Let me start off with a few:
*****************

Beauty is in the eye of the beer holder. 

He who laughs last thinks slowest. 

Friends may come and go, but enemies tend to accumulate. 

1,000,000 sperms and you were the fastest?


----------



## RubyTuesday (Aug 3, 2007)

Excuse me, I'm wanted back on planet earth. (Woody Allen).

An old feminist one...
The fastest way to a man's heart is through his stomach.

Good looking people turn me off. My self included (Patrick Swayze).


----------



## refined_rascal (Dec 20, 2005)

Slim Shady said:


> Beauty is in the eye of the beer holder.


Stella vision!


----------



## refined_rascal (Dec 20, 2005)

RubyTuesday said:


> An old feminist one...
> The fastest way to a man's heart is through his stomach.
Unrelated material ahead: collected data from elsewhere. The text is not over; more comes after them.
theorem tIns_WD (c : Char) : ∀ (t : BT) (k : Int), WD k t → WD k (tIns c k t).1 := by
  intro t
  induction t with
  | leaf => intro k _; exact ⟨rfl, trivial, trivial⟩
  | node x d l r ihl ihr =>
    intro k hw
    obtain ⟨hd, hwl, hwr⟩ := hw
    subst hd
    by_cases h : c ≤ x <;> simp only [tIns, h, if_true, if_false]
    · exact ⟨rfl, ihl _ hwl, hwr⟩
    · exact ⟨rfl, hwl, ihr _ hwr⟩

theorem tIns_BSTp (c : Char) : ∀ (t : BT) (k : Int), BSTp t → BSTp (tIns c k t).1 := by
  intro t
  induction t with
  | leaf => intro k _; exact ⟨by simp [inorder], by simp [inorder], trivial, trivial⟩
  | node x d l r ihl ihr =>
    intro k hb
    obtain ⟨hL, hR, hbl, hbr⟩ := hb
    by_cases h : c ≤ x <;> simp only [tIns, h, if_true, if_false]
    · refine ⟨?_, hR, ihl _ hbl, hbr⟩
      intro p hp
      rcases tIns_mem c l _ p hp with hp' | hp'
      · exact hL p hp'
      · rw [hp']; exact h
    · refine ⟨hL, ?_, hbl, ihr _ hbr⟩
      intro p hp
      rcases tIns_mem c r _ p hp with hp' | hp'
      · exact hR p hp'
      · rw [hp']; exact lt_of_not_ge (fun hh => h hh)

theorem tIns_ne_leaf (c : Char) (t : BT) (k : Int) : (tIns c k t).1 ≠ .leaf := by
  cases t <;> simp only [tIns] <;> try simp
  split <;> simp

theorem bst_inorder_sorted (t : BT) : BSTp t → (inorder t).Pairwise (fun a b => a.2 ≤ b.2) := by
  induction t with
  | leaf => intro _; simp [inorder]
  | node x d l r ihl ihr =>
    intro hb
    obtain ⟨hL, hR, hbl, hbr⟩ := hb
    simp only [inorder]
    rw [List.pairwise_append]
    refine ⟨ihl hbl, ?_, ?_⟩
    · rw [List.pairwise_cons]
      refine ⟨fun b hb => le_of_lt (hR b hb), ihr hbr⟩
    · intro a ha b hb
      rcases List.mem_cons.1 hb with rfl | hb
      · exact hL a ha
      · exact le_trans (hL a ha) (le_of_lt (hR b hb))

theorem insPos_le_length (c : Char) (ps : List (Int × Char)) : insPos c ps ≤ ps.length :=
  List.countP_le_length

theorem split_left (c x : Char) (d : Int) (L R : List (Int × Char))
    (hx : ¬ x < c) (hR : ∀ p ∈ R, ¬ p.2 < c) :
    insPos c (L ++ (d, x) :: R) = insPos c L := by
  unfold insPos
  rw [List.countP_append, List.countP_cons]
  have h1 : (L ++ (d, x) :: R).countP (fun q => decide (q.2 < c)) = L.countP (fun q => decide (q.2 < c)) + ((d, x) :: R).countP (fun q => decide (q.2 < c)) := List.countP_append
  have h2 : R.countP (fun q => decide (q.2 < c)) = 0 := by
    rw [List.countP_eq_zero]
    intro p hp; simpa using hR p hp
  simp [h2, hx]

theorem split_right (c x : Char) (d : Int) (L R : List (Int × Char))
    (hx : x < c) (hL : ∀ p ∈ L, p.2 < c) :
    insPos c (L ++ (d, x) :: R) = L.length + 1 + insPos c R := by
  unfold insPos
  rw [List.countP_append, List.countP_cons]
  have h2 : L.countP (fun q => decide (q.2 < c)) = L.length := by
    rw [List.countP_eq_length]
    intro p hp; simpa using hL p hp
  simp [h2, hx]; omega

theorem insVal_left (c x : Char) (d k : Int) (L R : List (Int × Char))
    (hd : d = k) (hx : ¬ x < c) (hR : ∀ p ∈ R, ¬ p.2 < c)
    (hLd : ∀ q ∈ L, k + 1 ≤ q.1) :
    insVal c (L ++ (d, x) :: R) (k - 1) = insVal c L k := by
  have hpos := split_left c x d L R hx hR
  have hle := insPos_le_length c L
  unfold insVal
  rw [hpos, List.take_append_of_le_length hle, List.drop_append_of_le_length hle]
  rcases hdrop : L.drop (insPos c L) with _ | ⟨q, rest⟩
  · simp only [hdrop, List.nil_append, List.head?_cons, List.head?_nil]
    rcases htake : (L.take (insPos c L)).getLast? with _ | q'
    · simp [dOfM, hd] <;> omega
    · have hq' : q' ∈ L := List.mem_of_mem_take (List.mem_of_getLast? htake)
      have := hLd q' hq'
      simp [dOfM, hd] <;> omega
  · simp only [hdrop, List.cons_append, List.head?_cons]
    have hq : q ∈ L := List.mem_of_mem_drop (by rw [hdrop]; exact List.mem_cons_self ..)
    have := hLd q hq
    rcases htake : (L.take (insPos c L)).getLast? with _ | q'
    · simp [dOfM] <;> omega
    · simp [dOfM]

theorem insVal_right (c x : Char) (d k : Int) (L R : List (Int × Char))
    (hd : d = k) (hx : x < c) (hL : ∀ p ∈ L, p.2 < c)
    (hRd : ∀ q ∈ R, k + 1 ≤ q.1) :
    insVal c (L ++ (d, x) :: R) (k - 1) = insVal c R k := by
  have hpos := split_right c x d L R hx hL
  have hle := insPos_le_length c R
  unfold insVal
  rw [hpos]
  have heq : L ++ (d, x) :: R = (L ++ [(d, x)]) ++ R := by simp
  rw [heq, List.take_append, List.drop_append]
  have hlen : (L ++ [(d, x)]).length = L.length + 1 := by simp
  have h1 : (L ++ [(d, x)]).take (L.length + 1 + insPos c R) = L ++ [(d, x)] :=
    List.take_of_length_le (by omega)
  have h2 : (L ++ [(d, x)]).drop (L.length + 1 + insPos c R) = [] :=
    List.drop_eq_nil_of_le (by omega)
  have h3 : L.length + 1 + insPos c R - (L ++ [(d, x)]).length = insPos c R := by omega
  rw [h1, h2, h3, List.nil_append]
  rcases List.eq_nil_or_concat' (R.take (insPos c R)) with htake | ⟨T0, q', htake⟩
  · rw [htake, List.append_nil, List.getLast?_concat]
    rcases hdrop : R.drop (insPos c R) with _ | ⟨q, rest⟩
    · simp [dOfM, hd] <;> omega
    · have hq : q ∈ R := List.mem_of_mem_drop (by rw [hdrop]; exact List.mem_cons_self ..)
      have := hRd q hq
      simp [dOfM, hd] <;> omega
  · have hq' : q' ∈ R := List.mem_of_mem_take (by rw [htake]; simp)
    have hv' := hRd q' hq'
    rw [htake, List.getLast?_concat, show (L ++ [(d, x)]) ++ (T0 ++ [q']) = ((L ++ [(d, x)]) ++ T0) ++ [q'] by simp, List.getLast?_concat]
    rcases hdrop : R.drop (insPos c R) with _ | ⟨q, rest⟩
    · simp [dOfM] <;> omega
    · simp [dOfM]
Here is another feminist one-liner:

"All men are potenial rapists!" :um

A cheerful lot to be sure.


----------



## Ms Deer (May 30, 2004)

Sometimes I lie awake at night, and I ask, 'Where have I gone wrong?'
Then a voice says to me, 'This is going to take more than one night.'
~Charlie Brown


----------



## Eilicea (Jun 15, 2008)

^ I think that's the best quote I've ever heard in my life.


----------